Snubber -- I currently have two 12v batteries, so yes going 24v is actually possible for me right now. But with my future upgrades in mind, I would have to go with 24v of lifepo4 as well, and that would get much more expensive than I want or need. It wouldn't really be a problem if there were inverters that could run on 12v or 24v, but from what I have found you have to pick one or the other. Plus, I will use this battery system to run a few 12vdc items like some LED lighting, therefore I will probably just stick with all 12v. If you don't have any of these issues and considerations, then 24v is probably better. Higher voltage is usually more efficient and does not require as large wiring.

Unless somebody tells me different, I am just going to run with the idea of getting two of the 30A models and assume they can be put in parallel to suit my needs.
 
Snubber -- I currently have two 12v batteries, so yes going 24v is actually possible for me right now.
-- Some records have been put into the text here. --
-- pv_equiv track=rewrite | github.com/ramalho/vocab | vocab.py | extrair
-- ===== SOURCE A (Python) =====
-- def extrair(html) -> (list, bool):
--     """extrair lista de vocábulos do html, e indicador de continuação"""
--     if 'Nenhuma palavra encontrada' in html:
--         return ([], False)
--     continua = 'Sua pesquisa retornou mais de 200 linhas' in html
--
--     texto = html.split('<p>')
--     lista = []
--     for lin in texto:
--         lin = lin.replace('</p>', '')
--         lin = lin.strip()
--         if not lin:
--             continue
--         if lin.startswith('<'):
--             if not continua:  # tag inesperado
--                 raise SystemExit()
--         else:
--             lista.append(lin)
--     return (lista, continua)
-- ===== SOURCE B (Python) =====
-- def extrair(html) -> (list, bool):
--     """extrair lista de vocábulos do html, e indicador de continuação"""
--     if 'Nenhuma palavra encontrada' in html:
--         return ([], False)
--     continua = 'Sua pesquisa retornou mais de 200 linhas' in html
--     lista = []
--     resto = html
--     while True:
--         i = resto.find('<p>')
--         lin = (resto if i < 0 else resto[:i]).replace('</p>', '').strip()
--         if lin:
--             if lin.startswith('<'):
--                 if not continua:  # tag inesperado
--                     raise SystemExit()
--             else:
--                 lista.append(lin)
--         if i < 0:
--             return (lista, continua)
--         resto = resto[i+3:]
-- ===== Notes on version B (the rewrite author's own statement) =====
-- stated objective: alternative
-- what changed: Replaces A's split('<p>') followed by a for-loop over the segment list with a cursor-style while loop that never builds the segment list: it repeatedly locates the next '<p>' with str.find, cleans and classifies the slice before it, and advances the remainder.
import Mathlib
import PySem

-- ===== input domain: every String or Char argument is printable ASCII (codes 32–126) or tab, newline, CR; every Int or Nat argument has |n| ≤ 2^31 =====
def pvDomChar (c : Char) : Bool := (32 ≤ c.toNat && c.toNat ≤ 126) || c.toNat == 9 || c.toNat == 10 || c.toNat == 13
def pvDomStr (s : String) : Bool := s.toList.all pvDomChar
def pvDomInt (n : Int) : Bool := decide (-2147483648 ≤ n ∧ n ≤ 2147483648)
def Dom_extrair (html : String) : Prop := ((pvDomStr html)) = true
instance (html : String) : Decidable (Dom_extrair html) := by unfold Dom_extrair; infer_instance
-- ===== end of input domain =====

-- B replaces A's split('<p>') + for-loop over the segment list by a find-driven cursor loop over
-- the remaining string (objective: alternative). Equivalence is about the return value; on inputs
-- excluded by Pre_ both Pythons raise SystemExit.

-- ===== PORT A =====
def pvSep : List Char := ['<', 'p', '>']
-- lin.replace('</p>', '').strip()  (the cleaning both Pythons perform)
def pvClean (l : List Char) : List Char :=
  PySem.Chars.strip (PySem.Chars.replace l ['<', '/', 'p', '>'] [])

-- A's loop body: skip empty, skip tags (the Python raises SystemExit there when not continua —
-- outside Pre_), append words
def pvStepA (acc : List String) (lin : List Char) : List String :=
  let lin := pvClean lin
  if lin = [] then acc
  else if PySem.Chars.startswith lin ['<'] then acc
  else acc ++ [String.mk lin]

def extrair (html : String) : List String × Bool :=
  if PySem.Str.isIn "Nenhuma palavra encontrada" html then ([], false)
  else
    ((PySem.Chars.splitOn html.toList pvSep).foldl pvStepA [],
     PySem.Str.isIn "Sua pesquisa retornou mais de 200 linhas" html)

-- ===== PORT B =====
-- Source B's while loop: find the next '<p>', clean and classify the slice before it, advance.
-- fuel = length + 1 is only a totality guard (each recursive call drops ≥ 3 characters).
def extrairGo : Nat → Bool → List Char → List String → List String
  | 0, _, _, lista => lista
  | fuel + 1, continua, resto, lista =>
    let i := PySem.Chars.find resto pvSep
    let lin := pvClean (if i < 0 then resto else PySem.List.slice resto none (some i))
    let lista' :=
      if lin ≠ [] then
        if PySem.Chars.startswith lin ['<'] then lista
          -- Python raises SystemExit here when ¬ continua (outside Pre_)
        else lista ++ [String.mk lin]
      else lista
    if i < 0 then lista'
    else extrairGo fuel continua (PySem.List.slice resto (some (i + 3)) none) lista'

def extrair_alt (html : String) : List String × Bool :=
  if PySem.Str.isIn "Nenhuma palavra encontrada" html then ([], false)
  else
    let continua := PySem.Str.isIn "Sua pesquisa retornou mais de 200 linhas" html
    (extrairGo (html.toList.length + 1) continua html.toList [], continua)

-- ===== PRECONDITION & SPEC =====
-- Pre_ excludes exactly the inputs where A (and B) raise SystemExit: no result phrase, no
-- continuation phrase, and some cleaned nonempty segment still starts with '<'.
def Pre_extrair (html : String) : Prop :=
  PySem.Str.isIn "Nenhuma palavra encontrada" html = true ∨
  PySem.Str.isIn "Sua pesquisa retornou mais de 200 linhas" html = true ∨
  ∀ lin ∈ PySem.Chars.splitOn html.toList pvSep,
    PySem.Chars.startswith (pvClean lin) ['<'] = false
instance (html : String) : Decidable (Pre_extrair html) := by unfold Pre_extrair; infer_instance
def pvWitness_extrair : String := "<p>abc</p><p> def </p>"
def Spec_extrair (html : String) (out : List String × Bool) : Prop := out = extrair_alt html
instance (html : String) (out : List String × Bool) : Decidable (Spec_extrair html out) := by unfold Spec_extrair; infer_instance

-- ===== CLAIM (what is proved, stated in full; the proofs are below) =====
def Claim_equal_extrair : Prop := ∀ (html : String), Dom_extrair html → Pre_extrair html → Spec_extrair html (extrair html)

-- ===== LEMMAS AND PROOFS =====

-- reference splitter: the segments of l between occurrences of '<p>', first occurrence first
def pvSp : List Char → List (List Char)
  | [] => [[]]
  | c :: rest =>
    if pvSep.isPrefixOf (c :: rest) then [] :: pvSp ((c :: rest).drop 3)
    else
      match pvSp rest with
      | [] => []
      | x :: xs => (c :: x) :: xs
termination_by l => l.length
decreasing_by all_goals (simp; try omega)

theorem pvSp_ne_nil (l : List Char) : pvSp l ≠ [] := by
  induction l using pvSp.induct with
  | case1 => simp [pvSp]
  | case2 c rest h ih => simp [pvSp, h]
  | case3 c rest h heq ih => exact absurd heq ih
  | case4 c rest h x xs heq ih => simp [pvSp, h, heq]

-- splitOn's worker equals the reference splitter modulo the running piece/accumulator
theorem pvSplitGo_eq (fuel : Nat) (l cur : List Char) (acc : List (List Char))
    (h : l.length ≤ fuel) :
    PySem.Chars.splitOn.go pvSep fuel l cur acc
      = acc.reverse ++
        (match pvSp l with
         | [] => []
         | x :: xs => (cur.reverse ++ x) :: xs) := by
  induction fuel generalizing l cur acc with
  | zero =>
    have hl : l = [] := List.eq_nil_of_length_eq_zero (Nat.le_zero.mp h)
    subst hl
    simp [PySem.Chars.splitOn.go, pvSp]
  | succ fuel ih =>
    cases l with
    | nil => simp [PySem.Chars.splitOn.go, pvSp]
    | cons c rest =>
      by_cases hp : pvSep.isPrefixOf (c :: rest)
      · have hlen : ((c :: rest).drop pvSep.length).length ≤ fuel := by
          simp [pvSep] at h ⊢; omega
        rw [show PySem.Chars.splitOn.go pvSep (fuel + 1) (c :: rest) cur acc
              = PySem.Chars.splitOn.go pvSep fuel ((c :: rest).drop pvSep.length) []
                  (cur.reverse :: acc) by simp [PySem.Chars.splitOn.go, hp]]
        rw [ih _ _ _ hlen]
        have hsp : pvSp (c :: rest) = [] :: pvSp ((c :: rest).drop 3) := by
          simp [pvSp, hp]
        rw [hsp]
        cases hx : pvSp ((c :: rest).drop 3) with
        | nil => exact absurd hx (pvSp_ne_nil _)
        | cons y ys =>
          have hx' : pvSp (List.drop 2 rest) = y :: ys := by simpa using hx
          simp [pvSep, hx']
      · have hlen : rest.length ≤ fuel := by simp at h; omega
        rw [show PySem.Chars.splitOn.go pvSep (fuel + 1) (c :: rest) cur acc
              = PySem.Chars.splitOn.go pvSep fuel rest (c :: cur) acc by
            simp [PySem.Chars.splitOn.go, hp]]
        rw [ih _ _ _ hlen]
        have hsp : pvSp (c :: rest)
            = match pvSp rest with
              | [] => []
              | x :: xs => (c :: x) :: xs := by simp [pvSp, hp]
        rw [hsp]
        cases hx : pvSp rest with
        | nil => exact absurd hx (pvSp_ne_nil _)
        | cons y ys => simp

theorem pvSplitOn_eq_sp (l : List Char) :
    PySem.Chars.splitOn l pvSep = pvSp l := by
  rw [PySem.Chars.splitOn, pvSplitGo_eq _ _ _ _ (Nat.le_succ _)]
  cases hx : pvSp l with
  | nil => exact absurd hx (pvSp_ne_nil _)
  | cons y ys => simp

-- find.go at an arbitrary start index, in terms of find
theorem pvFindGo_shift (l : List Char) : ∀ k : Nat,
    PySem.Chars.find.go pvSep l k
      = if PySem.Chars.find l pvSep = -1 then -1 else PySem.Chars.find l pvSep + k := by
  induction l with
  | nil => intro k; simp [PySem.Chars.find, PySem.Chars.find.go, pvSep]
  | cons c rest ih =>
    intro k
    by_cases hp : pvSep.isPrefixOf (c :: rest)
    · simp [PySem.Chars.find, PySem.Chars.find.go, hp]
    · have h1 : PySem.Chars.find (c :: rest) pvSep = PySem.Chars.find.go pvSep rest 1 := by
        simp [PySem.Chars.find, PySem.Chars.find.go, hp]
      rw [show PySem.Chars.find.go pvSep (c :: rest) k = PySem.Chars.find.go pvSep rest (k + 1) by
        simp [PySem.Chars.find.go, hp]]
      rw [ih (k + 1), h1, ih 1]
      by_cases hr : PySem.Chars.find rest pvSep = -1
      · simp [hr]
      · have h0 := PySem.Chars.neg_one_le_find rest pvSep
        simp [hr]
        rw [if_neg (by omega)]
        ring

theorem pvSp_of_find_neg (l : List Char) (h : PySem.Chars.find l pvSep = -1) :
    pvSp l = [l] := by
  induction l with
  | nil => simp [pvSp]
  | cons c rest ih =>
    by_cases hp : pvSep.isPrefixOf (c :: rest)
    · exfalso
      have : PySem.Chars.find (c :: rest) pvSep = 0 := by
        simp [PySem.Chars.find, PySem.Chars.find.go, hp]
      omega
    · have h1 : PySem.Chars.find (c :: rest) pvSep = PySem.Chars.find.go pvSep rest 1 := by
        simp [PySem.Chars.find, PySem.Chars.find.go, hp]
      rw [pvFindGo_shift] at h1
      have hr : PySem.Chars.find rest pvSep = -1 := by
        by_cases hr' : PySem.Chars.find rest pvSep = -1
        · exact hr'
        · rw [if_neg hr'] at h1
          have := PySem.Chars.neg_one_le_find rest pvSep
          omega
      simp [pvSp, hp, ih hr]

theorem pvSp_of_find_nonneg (l : List Char) (h : 0 ≤ PySem.Chars.find l pvSep) :
    pvSp l = l.take (PySem.Chars.find l pvSep).toNat
        :: pvSp (l.drop ((PySem.Chars.find l pvSep).toNat + 3)) := by
  induction l with
  | nil =>
    exfalso
    have : PySem.Chars.find ([] : List Char) pvSep = -1 := by
      simp [PySem.Chars.find, PySem.Chars.find.go, pvSep]
    omega
  | cons c rest ih =>
    by_cases hp : pvSep.isPrefixOf (c :: rest)
    · have h0 : PySem.Chars.find (c :: rest) pvSep = 0 := by
        simp [PySem.Chars.find, PySem.Chars.find.go, hp]
      rw [h0]
      simp [pvSp, hp]
    · have h1 : PySem.Chars.find (c :: rest) pvSep = PySem.Chars.find.go pvSep rest 1 := by
        simp [PySem.Chars.find, PySem.Chars.find.go, hp]
      rw [pvFindGo_shift] at h1
      by_cases hr : PySem.Chars.find rest pvSep = -1
      · rw [h1, if_pos hr] at h; omega
      · rw [if_neg hr] at h1
        have hr0 : 0 ≤ PySem.Chars.find rest pvSep := by
          have := PySem.Chars.neg_one_le_find rest pvSep
          omega
        have htn : (PySem.Chars.find (c :: rest) pvSep).toNat
            = (PySem.Chars.find rest pvSep).toNat + 1 := by omega
        rw [htn]
        have hsp : pvSp (c :: rest)
            = match pvSp rest with
              | [] => []
              | x :: xs => (c :: x) :: xs := by simp [pvSp, hp]
        rw [hsp, ih hr0]
        simp [List.take_succ_cons, List.drop_succ_cons]

-- when '<p>' occurs at position k, the string extends at least k+3 characters
theorem pvFind_len (l : List Char) (h : 0 ≤ PySem.Chars.find l pvSep) :
    (PySem.Chars.find l pvSep).toNat + 3 ≤ l.length := by
  have hs := (PySem.Chars.find_spec (s := l) (sub := pvSep) h).1
  have h3 : pvSep.length ≤ (l.drop (PySem.Chars.find l pvSep).toNat).length :=
    hs.length_le
  have hle : PySem.Chars.find l pvSep ≤ (l.length : Int) := PySem.Chars.find_le_length l pvSep
  have hps : pvSep.length = 3 := rfl
  rw [hps, List.length_drop] at h3
  omega

-- B's cursor loop computes A's fold over the reference segments
theorem pvGo_eq_foldl (fuel : Nat) :
    ∀ (resto : List Char) (continua : Bool) (lista : List String),
      resto.length < fuel →
      extrairGo fuel continua resto lista = (pvSp resto).foldl pvStepA lista := by
  induction fuel with
  | zero => intro resto _ _ h; omega
  | succ fuel ih =>
    intro resto continua lista h
    by_cases hneg : PySem.Chars.find resto pvSep < 0
    · have hm1 : PySem.Chars.find resto pvSep = -1 := by
        have := PySem.Chars.neg_one_le_find resto pvSep
        omega
      rw [pvSp_of_find_neg resto hm1]
      have hstep : extrairGo (fuel + 1) continua resto lista = pvStepA lista resto := by
        simp only [extrairGo, hm1, pvStepA]
        norm_num
      rw [hstep, List.foldl_cons, List.foldl_nil]
    · have hpos : 0 ≤ PySem.Chars.find resto pvSep := by omega
      have hlen := pvFind_len resto hpos
      have hstep : extrairGo (fuel + 1) continua resto lista
          = extrairGo fuel continua
              (PySem.List.slice resto (some (PySem.Chars.find resto pvSep + 3)) none)
              (pvStepA lista (PySem.List.slice resto none (some (PySem.Chars.find resto pvSep)))) := by
        simp only [extrairGo, if_neg hneg, pvStepA]
        by_cases he : pvClean (PySem.List.slice resto none (some (PySem.Chars.find resto pvSep))) = []
        · simp [he]
        · by_cases hst : PySem.Chars.startswith
              (pvClean (PySem.List.slice resto none (some (PySem.Chars.find resto pvSep)))) ['<'] = true
          · simp [he, hst]
          · simp only [Bool.not_eq_true] at hst
            simp [he, hst]
      have hsl1 : PySem.List.slice resto none (some (PySem.Chars.find resto pvSep))
          = resto.take (PySem.Chars.find resto pvSep).toNat :=
        PySem.List.slice_to resto hpos
      have hsl2 : PySem.List.slice resto (some (PySem.Chars.find resto pvSep + 3)) none
          = resto.drop ((PySem.Chars.find resto pvSep).toNat + 3) := by
        rw [PySem.List.slice_from resto (by omega)]
        congr 1
        omega
      rw [hstep, hsl1, hsl2, pvSp_of_find_nonneg resto hpos, List.foldl_cons]
      exact ih _ continua _ (by simp; omega)

-- ===== VERDICT (by name: the statement is the Claim_ definition above) =====
theorem extrair_spec : Claim_equal_extrair := by
  intro html _ _
  show extrair html = extrair_alt html
  unfold extrair extrair_alt
  by_cases h1 : PySem.Str.isIn "Nenhuma palavra encontrada" html = true
  · rw [if_pos h1, if_pos h1]
  · rw [if_neg h1, if_neg h1]
    show (_, _) = (extrairGo (html.toList.length + 1)
        (PySem.Str.isIn "Sua pesquisa retornou mais de 200 linhas" html) html.toList [],
      PySem.Str.isIn "Sua pesquisa retornou mais de 200 linhas" html)
    rw [pvGo_eq_foldl _ _ _ _ (Nat.lt_succ_self _), pvSplitOn_eq_sp]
But with my future upgrades in mind, I would have to go with 24v of lifepo4 as well, and that would get much more expensive than I want or need. It wouldn't really be a problem if there were inverters that could run on 12v or 24v, but from what I have found you have to pick one or the other. Plus, I will use this battery system to run a few 12vdc items like some LED lighting, therefore I will probably just stick with all 12v. If you don't have any of these issues and considerations, then 24v is probably better. Higher voltage is usually more efficient and does not require as large wiring.
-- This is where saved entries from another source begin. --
-- pv_equiv track=rewrite | github.com/EliasAroni2000/automatas | Aroni-tp1-v2.py | tokenDesigual
-- ===== SOURCE A (Python) =====
-- estado_final = "estado final"
--
-- estadoNoFinal = "estado no aceptado"
--
-- estadoTrampa = "estado trampa"
--
-- def tokenDesigual(lexema):
--     estado = 0
--     estadoFinal = [2]
--     caracter = {0:{'<':1},1:{'>':2},2:{}}
--     for c in lexema:
--         if c in caracter[estado]:
--             estado = caracter[estado][c]
--         else:
--             estado = -1
--             break
--     if estado == -1:
--         return estadoTrampa
--     if estado in estadoFinal:
--         return estado_final
--     else:
--         return estadoNoFinal
-- ===== SOURCE B (Python) =====
-- estado_final = "estado final"
--
-- estadoNoFinal = "estado no aceptado"
--
-- estadoTrampa = "estado trampa"
--
-- def tokenDesigual(lexema):
--     chars = list(lexema)
--     if chars == ['<', '>']:
--         return estado_final
--     if chars in ([], ['<']):
--         return estadoNoFinal
--     return estadoTrampa
-- ===== Notes on version B (the rewrite author's own statement) =====
-- stated objective: simpler
-- what changed: Replaced the table-driven DFA simulation loop with a closed-form comparison: the DFA accepts exactly '<>', its proper prefixes '' and '<' are non-final, everything else is trap.
import Mathlib
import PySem

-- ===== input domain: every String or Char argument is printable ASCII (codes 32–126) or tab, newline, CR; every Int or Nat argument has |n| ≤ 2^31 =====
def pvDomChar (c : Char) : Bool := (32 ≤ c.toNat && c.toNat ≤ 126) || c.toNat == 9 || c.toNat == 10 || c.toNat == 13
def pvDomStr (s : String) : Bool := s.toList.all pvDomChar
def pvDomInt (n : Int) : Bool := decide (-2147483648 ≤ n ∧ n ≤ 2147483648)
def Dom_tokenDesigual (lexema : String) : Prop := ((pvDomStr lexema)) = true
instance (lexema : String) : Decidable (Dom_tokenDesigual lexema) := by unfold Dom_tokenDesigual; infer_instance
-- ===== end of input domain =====

-- B replaces A's table-driven DFA simulation loop with a closed-form comparison (objective: simpler).

-- ===== PORT A =====
-- the transition table caracter = {0:{'<':1},1:{'>':2},2:{}}
def pvCaracter : PySem.Dict Int (PySem.Dict Char Int) :=
  PySem.Dict.ofList [(0, PySem.Dict.ofList [('<', 1)]),
                     (1, PySem.Dict.ofList [('>', 2)]),
                     (2, PySem.Dict.ofList [])]

-- the for-loop: 'if c in caracter[estado]: estado = caracter[estado][c] else: estado = -1; break'
-- (caracter[estado] never raises KeyError in A: estado is 0, 1 or 2 whenever it is looked up,
--  since the loop breaks as soon as estado becomes -1; the default empty dict is never used)
def pvLoopA : Int → List Char → Int
  | estado, [] => estado
  | estado, c :: rest =>
    match (PySem.Dict.getD pvCaracter estado (PySem.Dict.ofList [])).get? c with
    | some v => pvLoopA v rest
    | none => -1

def tokenDesigual (lexema : String) : String :=
  let estado := pvLoopA 0 lexema.toList
  if estado = -1 then "estado trampa"
  else if estado ∈ ([2] : List Int) then "estado final"
  else "estado no aceptado"

-- ===== PORT B =====
def tokenDesigual_alt (lexema : String) : String :=
  let chars := lexema.toList
  if chars = ['<', '>'] then "estado final"
  else if chars = [] ∨ chars = ['<'] then "estado no aceptado"
  else "estado trampa"

-- ===== PRECONDITION & SPEC =====
def Spec_tokenDesigual (lexema : String) (out : String) : Prop := out = tokenDesigual_alt lexema
instance (lexema : String) (out : String) : Decidable (Spec_tokenDesigual lexema out) := by unfold Spec_tokenDesigual; infer_instance

-- ===== CLAIM (what is proved, stated in full; the proofs are below) =====
def Claim_equal_tokenDesigual : Prop := ∀ (lexema : String), Dom_tokenDesigual lexema → Spec_tokenDesigual lexema (tokenDesigual lexema)

-- ===== LEMMAS AND PROOFS =====

-- one loop iteration from each of the three live states
theorem pvLoopA_zero_cons (c : Char) (rest : List Char) :
    pvLoopA 0 (c :: rest) = if c = '<' then pvLoopA 1 rest else -1 := by
  unfold pvLoopA
  by_cases h : c = '<'
  · subst h
    rw [show (pvCaracter.getD 0 (PySem.Dict.ofList [])).get? '<' = some 1 from by decide]
    cases rest <;> rfl
  · rw [show PySem.Dict.getD pvCaracter 0 (PySem.Dict.ofList []) = PySem.Dict.mk [('<', 1)] from rfl]
    simp [PySem.Dict.get?, h, Ne.symm h]

theorem pvLoopA_one_cons (c : Char) (rest : List Char) :
    pvLoopA 1 (c :: rest) = if c = '>' then pvLoopA 2 rest else -1 := by
  unfold pvLoopA
  by_cases h : c = '>'
  · subst h
    rw [show (pvCaracter.getD 1 (PySem.Dict.ofList [])).get? '>' = some 2 from by decide]
    cases rest <;> rfl
  · rw [show PySem.Dict.getD pvCaracter 1 (PySem.Dict.ofList []) = PySem.Dict.mk [('>', 2)] from rfl]
    simp [PySem.Dict.get?, h, Ne.symm h]

theorem pvLoopA_two_cons (c : Char) (rest : List Char) : pvLoopA 2 (c :: rest) = -1 := by
  unfold pvLoopA
  rw [show PySem.Dict.getD pvCaracter 2 (PySem.Dict.ofList []) = PySem.Dict.mk [] from rfl]
  simp [PySem.Dict.get?]

-- ===== VERDICT (by name: the statement is the Claim_ definition above) =====
theorem tokenDesigual_spec : Claim_equal_tokenDesigual := by
  intro lexema _
  unfold Spec_tokenDesigual tokenDesigual tokenDesigual_alt
  rcases h : lexema.toList with _ | ⟨c, _ | ⟨d, rest⟩⟩
  · rfl
  · by_cases hc : c = '<'
    · subst hc; rfl
    · rw [pvLoopA_zero_cons, if_neg hc]; simp [hc]
  · by_cases hc : c = '<'
    · subst hc
      by_cases hd : d = '>'
      · subst hd
        rcases rest with _ | ⟨e, rest'⟩
        · rfl
        · rw [pvLoopA_zero_cons, if_pos rfl, pvLoopA_one_cons, if_pos rfl, pvLoopA_two_cons]
          simp
      · rw [pvLoopA_zero_cons, if_pos rfl, pvLoopA_one_cons, if_neg hd]; simp [hd]
    · rw [pvLoopA_zero_cons, if_neg hc]; simp [hc]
Unless somebody tells me different, I am just going to run with the idea of getting two of the 30A models and assume they can be put in parallel to suit my needs.
If you read my posts in general discussion ( I've only been a member for a couple days ) I think our set-up needs are "similar ". I'm learning and on a budget as well. I plan to use a 24v to 12v step down for my 12v needs.
 
Well...I contacted the seller on eBay to cancel my original order for one unit and get two of the 30A units instead. Hope I made the right decision.

Snubber - I havent read your posts, but I can. Are you doing a van system?
 
Well...I contacted the seller on eBay to cancel my original order for one unit and get two of the 30A units instead. Hope I made the right decision.

Snubber - I havent read your posts, but I can. Are you doing a van system?

Well...I contacted the seller on eBay to cancel my original order for one unit and get two of the 30A units instead. Hope I made the right decision.

Snubber - I havent read your posts, but I can. Are you doing a van system?
No , it's a shed. Trying to cool it in summer.